Mekgwe was appointed to the Executive Council at the same time as Lebogang Maile and Humphrey Mmemezi, two other politicians also viewed as "long-time loyalists" of Paul Mashatile; it was widely believed that Mashatile's allies had forced Mokonyane to make the appointments following her defeat by Mashatile in the internal ANC elections in May. Mekgwe served in the Social Development and Health portfolio for less than two years; on 16 July 2012, Mokonyane announced another reshuffle in which Mekgwe replaced Mmemezi as MEC for Local Government and Housing.
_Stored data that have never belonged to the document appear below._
-- pv_equiv track=rewrite | github.com/rexxar-liang/24points | point/caculator/answer.py | gen_possible_numbers
-- ===== SOURCE A (Python) =====
-- possible_number_index = [(0, 1, 2, 3),
--                          (0, 1, 3, 2),
--                          (0, 2, 1, 3),
--                          (0, 2, 3, 1),
--                          (0, 3, 1, 2),
--                          (0, 3, 2, 1),
--                          (1, 0, 2, 3),
--                          (1, 0, 3, 2),
--                          (1, 2, 0, 3),
--                          (1, 2, 3, 0),
--                          (1, 3, 0, 2),
--                          (1, 3, 2, 0),
--                          (2, 0, 1, 3),
--                          (2, 0, 3, 1),
--                          (2, 1, 0, 3),
--                          (2, 1, 3, 0),
--                          (2, 3, 0, 1),
--                          (2, 3, 1, 0),
--                          (3, 0, 1, 2),
--                          (3, 0, 2, 1),
--                          (3, 1, 0, 2),
--                          (3, 1, 2, 0),
--                          (3, 2, 0, 1),
--                          (3, 2, 1, 0)
--                          ]
--
-- def gen_possible_numbers(number1, number2, number3, number4):
--     possible_numbers = []
--     numbers = [number1, number2, number3, number4]
--     for possible_index in possible_number_index:
--         possible_number = (numbers[possible_index[0]],
--                            numbers[possible_index[1]],
--                            numbers[possible_index[2]],
--                            numbers[possible_index[3]]
--                            )
--         if possible_number not in possible_numbers:
--             possible_numbers.append(possible_number)
--     return possible_numbers
-- ===== SOURCE B (Python) =====
-- def _perms(remaining):
--     # distinct permutations of `remaining`, in positional order, each produced once:
--     # at every level skip a candidate value that was already branched on at this level
--     if not remaining:
--         return [[]]
--     result = []
--     used = []
--     for i, x in enumerate(remaining):
--         if x in used:
--             continue
--         used.append(x)
--         rest = remaining[:i] + remaining[i + 1:]
--         for tail in _perms(rest):
--             result.append([x] + tail)
--     return result
--
--
-- def gen_possible_numbers(number1, number2, number3, number4):
--     return [tuple(p) for p in _perms([number1, number2, number3, number4])]
-- ===== Notes on version B (the rewrite author's own statement) =====
-- stated objective: alternative
-- what changed: Replaces the static 24-entry index table and the membership-test dedup over the output list by a recursive backtracking permutation generator that prunes duplicate value choices at each level, so each distinct permutation is emitted exactly once in the same first-occurrence order and no dedup pass is needed.
import Mathlib
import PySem

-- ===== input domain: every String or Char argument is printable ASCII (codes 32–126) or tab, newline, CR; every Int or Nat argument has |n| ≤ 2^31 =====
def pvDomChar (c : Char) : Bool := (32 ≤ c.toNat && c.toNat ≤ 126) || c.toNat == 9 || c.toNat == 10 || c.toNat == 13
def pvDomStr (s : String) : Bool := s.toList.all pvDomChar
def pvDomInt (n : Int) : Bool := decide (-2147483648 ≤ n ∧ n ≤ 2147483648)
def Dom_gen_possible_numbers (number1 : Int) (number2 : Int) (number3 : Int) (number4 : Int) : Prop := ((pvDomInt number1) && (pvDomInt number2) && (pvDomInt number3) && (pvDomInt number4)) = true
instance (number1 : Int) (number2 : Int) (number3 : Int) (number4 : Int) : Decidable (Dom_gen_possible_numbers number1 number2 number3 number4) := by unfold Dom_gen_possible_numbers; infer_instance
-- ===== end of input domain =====

-- B replaces A's static 24-entry index table plus output-membership dedup by a recursive
-- backtracking generator that prunes duplicate branches at each level, so every distinct
-- permutation is produced exactly once and no dedup pass over the output is needed;
-- objective: alternative.

-- ===== PORT A =====
def possible_number_index : List (Int × Int × Int × Int) :=
  [(0, 1, 2, 3), (0, 1, 3, 2), (0, 2, 1, 3), (0, 2, 3, 1), (0, 3, 1, 2), (0, 3, 2, 1),
   (1, 0, 2, 3), (1, 0, 3, 2), (1, 2, 0, 3), (1, 2, 3, 0), (1, 3, 0, 2), (1, 3, 2, 0),
   (2, 0, 1, 3), (2, 0, 3, 1), (2, 1, 0, 3), (2, 1, 3, 0), (2, 3, 0, 1), (2, 3, 1, 0),
   (3, 0, 1, 2), (3, 0, 2, 1), (3, 1, 0, 2), (3, 1, 2, 0), (3, 2, 0, 1), (3, 2, 1, 0)]

-- numbers[possible_index[k]]: index is always a literal 0..3 into a 4-list, so pyGetD is exact
def gen_possible_numbers (number1 : Int) (number2 : Int) (number3 : Int) (number4 : Int) : List (Int × Int × Int × Int) :=
  let numbers := [number1, number2, number3, number4]
  possible_number_index.foldl
    (fun possible_numbers possible_index =>
      let possible_number :=
        (PySem.List.pyGetD numbers possible_index.1 0,
         PySem.List.pyGetD numbers possible_index.2.1 0,
         PySem.List.pyGetD numbers possible_index.2.2.1 0,
         PySem.List.pyGetD numbers possible_index.2.2.2 0)
      if possible_number ∈ possible_numbers then possible_numbers
      else possible_numbers ++ [possible_number])
    []

-- ===== PORT B =====
-- _perms from Source B; the Nat fuel (= length of `remaining` at the call) only makes the
-- recursion structurally total, it never cuts a branch Python takes
def pvPerms : Nat → List Int → List (List Int)
  | _, [] => [[]]
  | 0, _ :: _ => []
  | Nat.succ f, remaining =>
    ((PySem.List.enumerate remaining 0).foldl
      (fun (st : List (List Int) × List Int) ix =>
        if ix.2 ∈ st.2 then st
        else
          let rest := PySem.List.slice remaining none (some ix.1) ++
                      PySem.List.slice remaining (some (ix.1 + 1)) none
          ((pvPerms f rest).foldl (fun result tail => result ++ [ix.2 :: tail]) st.1,
           st.2 ++ [ix.2]))
      ([], [])).1

-- tuple(p) for a 4-element list; other arities never occur
def pvTup4 (l : List Int) : Int × Int × Int × Int :=
  match l with
  | [a, b, c, d] => (a, b, c, d)
  | _ => (0, 0, 0, 0)

def gen_possible_numbers_alt (number1 : Int) (number2 : Int) (number3 : Int) (number4 : Int) : List (Int × Int × Int × Int) :=
  (pvPerms 4 [number1, number2, number3, number4]).map pvTup4

-- ===== PRECONDITION & SPEC =====
def Spec_gen_possible_numbers (number1 : Int) (number2 : Int) (number3 : Int) (number4 : Int) (out : List (Int × Int × Int × Int)) : Prop := out = gen_possible_numbers_alt number1 number2 number3 number4
instance (number1 : Int) (number2 : Int) (number3 : Int) (number4 : Int) (out : List (Int × Int × Int × Int)) : Decidable (Spec_gen_possible_numbers number1 number2 number3 number4 out) := by unfold Spec_gen_possible_numbers; infer_instance

-- ===== CLAIM =====
def Claim_equal_gen_possible_numbers : Prop := ∀ (number1 : Int) (number2 : Int) (number3 : Int) (number4 : Int), Dom_gen_possible_numbers number1 number2 number3 number4 → Spec_gen_possible_numbers number1 number2 number3 number4 (gen_possible_numbers number1 number2 number3 number4)

-- ===== LEMMAS AND PROOFS =====

-- ===== VERDICT =====
set_option maxHeartbeats 1000000 in
theorem gen_possible_numbers_spec : Claim_equal_gen_possible_numbers := by
  intro n1 n2 n3 n4 _
  unfold Spec_gen_possible_numbers
  by_cases h12 : n1 = n2 <;> by_cases h13 : n1 = n3 <;> by_cases h14 : n1 = n4 <;>
    by_cases h23 : n2 = n3 <;> by_cases h24 : n2 = n4 <;> by_cases h34 : n3 = n4 <;>
    subst_vars <;>
    (try exact absurd rfl (by assumption)) <;>
    (try have s12 := Ne.symm h12) <;> (try have s13 := Ne.symm h13) <;>
    (try have s14 := Ne.symm h14) <;> (try have s23 := Ne.symm h23) <;>
    (try have s24 := Ne.symm h24) <;> (try have s34 := Ne.symm h34) <;>
    simp [gen_possible_numbers, gen_possible_numbers_alt, possible_number_index,
      pvPerms, pvTup4, PySem.List.pyGetD, PySem.List.enumerate, PySem.List.slice, *]
theorem solution_spec_aux : ∀ (n : Int) (lost : List Int) (reserve : List Int),
    solution n lost reserve = solution_alt n lost reserve := by
  intro n lost reserve
  set s1 : List Int := lost.foldl
      (fun s x => PySem.List.pySetD s (x - 1) (PySem.List.pyGetD s (x - 1) 0 - 1))
      (List.replicate n.toNat (1 : Int)) with hs1
  set s2 : List Int := reserve.foldl
      (fun s x => PySem.List.pySetD s (x - 1) (PySem.List.pyGetD s (x - 1) 0 + 1)) s1 with hs2
  -- A's value
  have hA : solution n lost reserve = (s2.length : Int) - (s2.count 0 : Int) + mM s2 0 := by
    simp only [solution]
    set a2 : Array Int := reserve.foldl (fun s x => pySetArr s (x - 1) (pyGetArr s (x - 1) 0 + 1))
      (lost.foldl (fun s x => pySetArr s (x - 1) (pyGetArr s (x - 1) 0 - 1))
        (Array.replicate n.toNat 1)) with ha2
    have ha2l : a2.toList = s2 := by
      rw [ha2, toList_buildFold_add, toList_buildFold_sub, Array.toList_replicate]
    have htl : (scanA a2 0).toList = scanAL s2 0 := by
      rw [toList_scanA, ha2l]
    have hsz' : (scanA a2 0).size = s2.length := by
      rw [← Array.length_toList, htl, scanAL_length]
    have hcnt : (scanAL s2 0).count 0 = gZ s2 false := by
      have := scanAL_count s2 0 (by omega)
      simpa using this
    rw [hsz', htl, hcnt]
    have hgz := gZ_eq s2 false
    simp only [Bool.false_eq_true, if_false] at hgz
    omega
  -- B's value
  have hB : solution_alt n lost reserve = (s2.length : Int) - (s2.count 0 : Int) + mM s2 0 := by
    simp only [solution_alt, ← hs1, ← hs2]
    obtain ⟨hf1, hf2⟩ := foldB s2 0 0 0
    rw [hf1, hf2]
    ring
  rw [hA, hB]
-- ===== VERDICT (by name: the statement is the Claim_ definition above) =====
theorem solution_spec : Claim_equal_solution := by
  intro n lost reserve _ _
  exact solution_spec_aux n lost reserve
=== Gauteng Speaker: 2014–2022 ===
In the 2014 general election, Mekgwe was re-elected to a seat in the Gauteng Provincial Legislature, and, with David Makhura and Barbara Creecy, she was also one of three candidates nominated by the Gauteng ANC to succeed Mokonyane as Premier of Gauteng. The provincial party nominated her when its initial nominee, Mandla Nkomfe, asked to be withdrawn from consideration. Sources told the Mail & Guardian that the ANC National Executive Committee had selected Mekgwe for election as Premier: according to the newspaper, Makhura was the preferred candidate of the Mashatile-led Gauteng ANC, but Mekgwe was viewed as "a welcome compromise because of the good relationship she enjoys with top provincial leaders". However, Makhura, not Mekgwe, was ultimately appointed Premier, and Mekgwe was not appointed to his new Executive Council.
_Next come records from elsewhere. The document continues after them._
-- pv_equiv track=rewrite | github.com/pypi-data/pypi-mirror-219 | packages/pyscivis/pyscivis-0.9.2-py3-none-any.whl/pyscivis/visualizer/util/jit_nanminmax.py | even_chunk_ranges
-- ===== SOURCE A (Python) =====
-- from typing import Union, Tuple, List
--
-- def even_chunk_sizes(dividend: int,
--                      divisor: int
--                      ) -> List[int]:
--     """ Calculate even chunk sizes. """
--     quotient, remainder = divmod(dividend, divisor)
--     cells = [quotient for _ in range(divisor)]
--     for i in range(remainder):
--         cells[i] += 1
--     return cells
--
-- def even_chunk_ranges(dividend: int,
--                       divisor: int
--                       ) -> List[Tuple[int, int]]:
--     """ Calculate chunk ranges in form of '[(start_0, end_0), ..., (start_n-1, end_n-1)]'. """
--     sizes = even_chunk_sizes(dividend, divisor)
--     ranges = []
--     start = 0
--     for s in sizes:
--         end = start + s
--         ranges.append((start, end))
--         start = end
--     return ranges
-- ===== SOURCE B (Python) =====
-- def even_chunk_ranges(dividend: int, divisor: int):
--     """ Calculate chunk ranges in form of '[(start_0, end_0), ..., (start_n-1, end_n-1)]'. """
--     quotient, remainder = divmod(dividend, divisor)
--     return [(i * quotient + min(i, remainder),
--              (i + 1) * quotient + min(i + 1, remainder))
--             for i in range(divisor)]
-- ===== Notes on version B (the rewrite author's own statement) =====
-- stated objective: simpler
-- what changed: B emits each (start,end) pair directly by a closed-form formula (i*q + min(i,r)) in one comprehension, replacing A's two-phase construction of a sizes list followed by a running-start accumulation loop.
import Mathlib
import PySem

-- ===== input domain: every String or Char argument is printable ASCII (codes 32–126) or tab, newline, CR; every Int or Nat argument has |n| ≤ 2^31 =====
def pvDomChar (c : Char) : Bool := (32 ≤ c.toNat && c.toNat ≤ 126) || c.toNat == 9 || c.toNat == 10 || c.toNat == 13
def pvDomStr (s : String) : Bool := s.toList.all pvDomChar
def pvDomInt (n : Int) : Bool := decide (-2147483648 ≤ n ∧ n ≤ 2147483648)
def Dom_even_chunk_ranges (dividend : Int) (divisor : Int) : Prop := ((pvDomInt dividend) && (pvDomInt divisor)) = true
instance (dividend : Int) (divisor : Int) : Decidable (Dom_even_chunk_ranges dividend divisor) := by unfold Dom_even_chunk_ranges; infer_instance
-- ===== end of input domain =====

-- B replaces A's two-phase sizes-list + running-start accumulation with one closed-form
-- formula per chunk index (objective: simpler).

-- ===== PORT A =====
-- helper 'even_chunk_sizes' of A; the in-place 'cells[i] += 1' runs over i in range(remainder),
-- where i is nonnegative and (whenever cells is nonempty) in range, so List.set/getD at i.toNat is exact
def even_chunk_sizes (dividend : Int) (divisor : Int) : List Int :=
  let quotient := PySem.Int.floordiv dividend divisor
  let remainder := PySem.Int.mod dividend divisor
  let cells := (PySem.List.pyRange 0 divisor 1).map (fun _ => quotient)
  (PySem.List.pyRange 0 remainder 1).foldl
    (fun c i => c.set i.toNat (c.getD i.toNat 0 + 1)) cells

def even_chunk_ranges (dividend : Int) (divisor : Int) : List (Int × Int) :=
  let sizes := even_chunk_sizes dividend divisor
  (sizes.foldl (fun (st : List (Int × Int) × Int) s => (st.1 ++ [(st.2, st.2 + s)], st.2 + s))
    ([], 0)).1

-- ===== PORT B =====
def even_chunk_ranges_alt (dividend : Int) (divisor : Int) : List (Int × Int) :=
  let quotient := PySem.Int.floordiv dividend divisor
  let remainder := PySem.Int.mod dividend divisor
  (PySem.List.pyRange 0 divisor 1).map
    (fun i => (i * quotient + min i remainder, (i + 1) * quotient + min (i + 1) remainder))

-- ===== PRECONDITION & SPEC =====
-- Pre_ excludes only divisor = 0, where Python A raises ZeroDivisionError (divmod by zero).
def Pre_even_chunk_ranges (dividend : Int) (divisor : Int) : Prop := divisor ≠ 0
instance (dividend : Int) (divisor : Int) : Decidable (Pre_even_chunk_ranges dividend divisor) := by
  unfold Pre_even_chunk_ranges; infer_instance

def pvWitness_even_chunk_ranges : Int × Int := (10, 3)

def Spec_even_chunk_ranges (dividend : Int) (divisor : Int) (out : List (Int × Int)) : Prop :=
  out = even_chunk_ranges_alt dividend divisor
instance (dividend : Int) (divisor : Int) (out : List (Int × Int)) :
    Decidable (Spec_even_chunk_ranges dividend divisor out) := by
  unfold Spec_even_chunk_ranges; infer_instance

-- ===== CLAIM (what is proved, stated in full; the proofs are below) =====
def Claim_equal_even_chunk_ranges : Prop := ∀ (dividend : Int) (divisor : Int),
  Dom_even_chunk_ranges dividend divisor → Pre_even_chunk_ranges dividend divisor →
  Spec_even_chunk_ranges dividend divisor (even_chunk_ranges dividend divisor)

-- ===== LEMMAS AND PROOFS =====

-- the increment loop on the empty list does nothing
theorem foldl_incr_nil (l : List Int) :
    l.foldl (fun (c : List Int) i => c.set i.toNat (c.getD i.toNat 0 + 1)) [] = [] := by
  induction l with
  | nil => rfl
  | cons a t ih => simpa using ih

-- the increment loop on a constant list of length v raises the first r entries by one
theorem foldl_incr_eq (q v : Int) (n : ℕ) (hnv : (n : Int) ≤ v) :
    (PySem.List.pyRange 0 (n : Int) 1).foldl
        (fun (c : List Int) i => c.set i.toNat (c.getD i.toNat 0 + 1))
        ((PySem.List.pyRange 0 v 1).map (fun _ => q))
    = (PySem.List.pyRange 0 v 1).map (fun i => if i < (n : Int) then q + 1 else q) := by
  induction n with
  | zero =>
    rw [show PySem.List.pyRange 0 ((0 : ℕ) : Int) 1 = [] from
      PySem.List.pyRange_one_eq_nil (by omega)]
    simp only [List.foldl_nil]
    refine List.map_congr_left ?_
    intro i hi
    have := (PySem.List.mem_pyRange_one.mp hi).1
    rw [if_neg (by omega)]
  | succ m ih =>
    have hm : (m : Int) ≤ v := by push_cast at hnv; omega
    have hsplit : PySem.List.pyRange 0 ((m : Int) + 1) 1
        = PySem.List.pyRange 0 (m : Int) 1 ++ [(m : Int)] :=
      PySem.List.pyRange_one_succ_right (by positivity)
    have hcast : ((m + 1 : ℕ) : Int) = (m : Int) + 1 := by push_cast; ring
    rw [hcast, hsplit, List.foldl_append, ih hm]
    have hlen : ((PySem.List.pyRange 0 v 1).map
        (fun i => if i < (m : Int) then q + 1 else q)).length = (v - 0).toNat := by
      simp [PySem.List.length_pyRange_one]
    have hmlt : m < ((PySem.List.pyRange 0 v 1).map
        (fun i => if i < (m : Int) then q + 1 else q)).length := by
      rw [hlen]; omega
    have hget : ((PySem.List.pyRange 0 v 1).map
        (fun i => if i < (m : Int) then q + 1 else q)).getD m 0 = q := by
      rw [List.getD_eq_getElem _ _ hmlt]
      simp [PySem.List.getElem_pyRange_one]
    simp only [List.foldl_cons, List.foldl_nil, Int.toNat_natCast, hget]
    apply List.ext_getElem
    · simp
    · intro j h1 h2
      have hj : j < (v - 0).toNat := by simpa [hlen] using (by simpa using h1)
      rw [List.getElem_set]
      simp only [List.getElem_map, PySem.List.getElem_pyRange_one]
      split_ifs <;> omega

-- prefix-sum list of ranges (proof helper for A's accumulation loop)
def mkRanges : List Int → Int → List (Int × Int)
  | [], _ => []
  | a :: t, s => (s, s + a) :: mkRanges t (s + a)

theorem foldl_ranges_eq (l : List Int) (acc : List (Int × Int)) (s : Int) :
    (l.foldl (fun (st : List (Int × Int) × Int) x => (st.1 ++ [(st.2, st.2 + x)], st.2 + x))
      (acc, s)).1 = acc ++ mkRanges l s := by
  induction l generalizing acc s with
  | nil => simp [mkRanges]
  | cons a t ih => simp [mkRanges, ih]

theorem mkRanges_map (f g : Int → Int) (hfg : ∀ i, g (i + 1) = g i + f i) :
    ∀ (n : ℕ) (j v : Int), (v - j).toNat = n →
      mkRanges ((PySem.List.pyRange j v 1).map f) (g j)
        = (PySem.List.pyRange j v 1).map (fun i => (g i, g (i + 1))) := by
  intro n
  induction n with
  | zero =>
    intro j v h
    rw [PySem.List.pyRange_one_eq_nil (by omega)]
    rfl
  | succ m ih =>
    intro j v h
    rw [PySem.List.pyRange_one_cons (by omega)]
    simp only [List.map_cons, mkRanges]
    rw [← hfg j, ih (j + 1) v (by omega)]

theorem even_chunk_ranges_eq (dividend divisor : Int) (h : divisor ≠ 0) :
    even_chunk_ranges dividend divisor = even_chunk_ranges_alt dividend divisor := by
  rcases lt_or_gt_of_ne h with hneg | hpos
  · -- divisor < 0: range(divisor) is empty on both sides
    unfold even_chunk_ranges even_chunk_sizes even_chunk_ranges_alt
    rw [PySem.List.pyRange_one_eq_nil (le_of_lt hneg)]
    simp only [List.map_nil]
    rw [foldl_incr_nil]
    simp
  · -- divisor > 0
    set q := PySem.Int.floordiv dividend divisor with hq
    set r := PySem.Int.mod dividend divisor with hr
    have hr0 : 0 ≤ r := by
      rw [hr, PySem.Int.mod_eq_emod_of_pos hpos]
      exact Int.emod_nonneg _ (by omega)
    have hrv : r < divisor := by
      rw [hr, PySem.Int.mod_eq_emod_of_pos hpos]
      exact Int.emod_lt_of_pos _ hpos
    obtain ⟨n, hn⟩ : ∃ n : ℕ, r = (n : Int) := ⟨r.toNat, (Int.toNat_of_nonneg hr0).symm⟩
    have hsizes := foldl_incr_eq q divisor n (by omega)
    unfold even_chunk_ranges even_chunk_sizes even_chunk_ranges_alt
    simp only [← hq, ← hr, hn, hsizes, foldl_ranges_eq, List.nil_append]
    have hg : ∀ i : Int, (fun i => i * q + min i (n : Int)) (i + 1)
        = (fun i => i * q + min i (n : Int)) i + (if i < (n : Int) then q + 1 else q) := by
      intro i
      simp only
      have : (i + 1) * q = i * q + q := by ring
      rw [this]
      split_ifs <;> omega
    have h0 : (0 : Int) * q + min 0 (n : Int) = 0 := by omega
    have hmk := mkRanges_map (fun i => if i < (n : Int) then q + 1 else q)
      (fun i => i * q + min i (n : Int)) hg (divisor - 0).toNat 0 divisor rfl
    beta_reduce at hmk
    rw [h0] at hmk
    rw [hmk]

-- ===== VERDICT (by name: the statement is the Claim_ definition above) =====
theorem even_chunk_ranges_spec : Claim_equal_even_chunk_ranges := by
  intro dividend divisor _ hpre
  exact even_chunk_ranges_eq dividend divisor hpre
Instead, Mekgwe was elected Speaker of the Gauteng Provincial Legislature. Following the 2019 general election, she was re-elected both to her legislative seat and to the Speaker's office. In addition, in November 2021, she was elected to a three-year term as the Treasurer for the Africa region of the Commonwealth Parliamentary Association.

== Personal life ==
As of 2008, Mekgwe was a single mother of two children. In 2015 she still lived in her hometown, Duduza.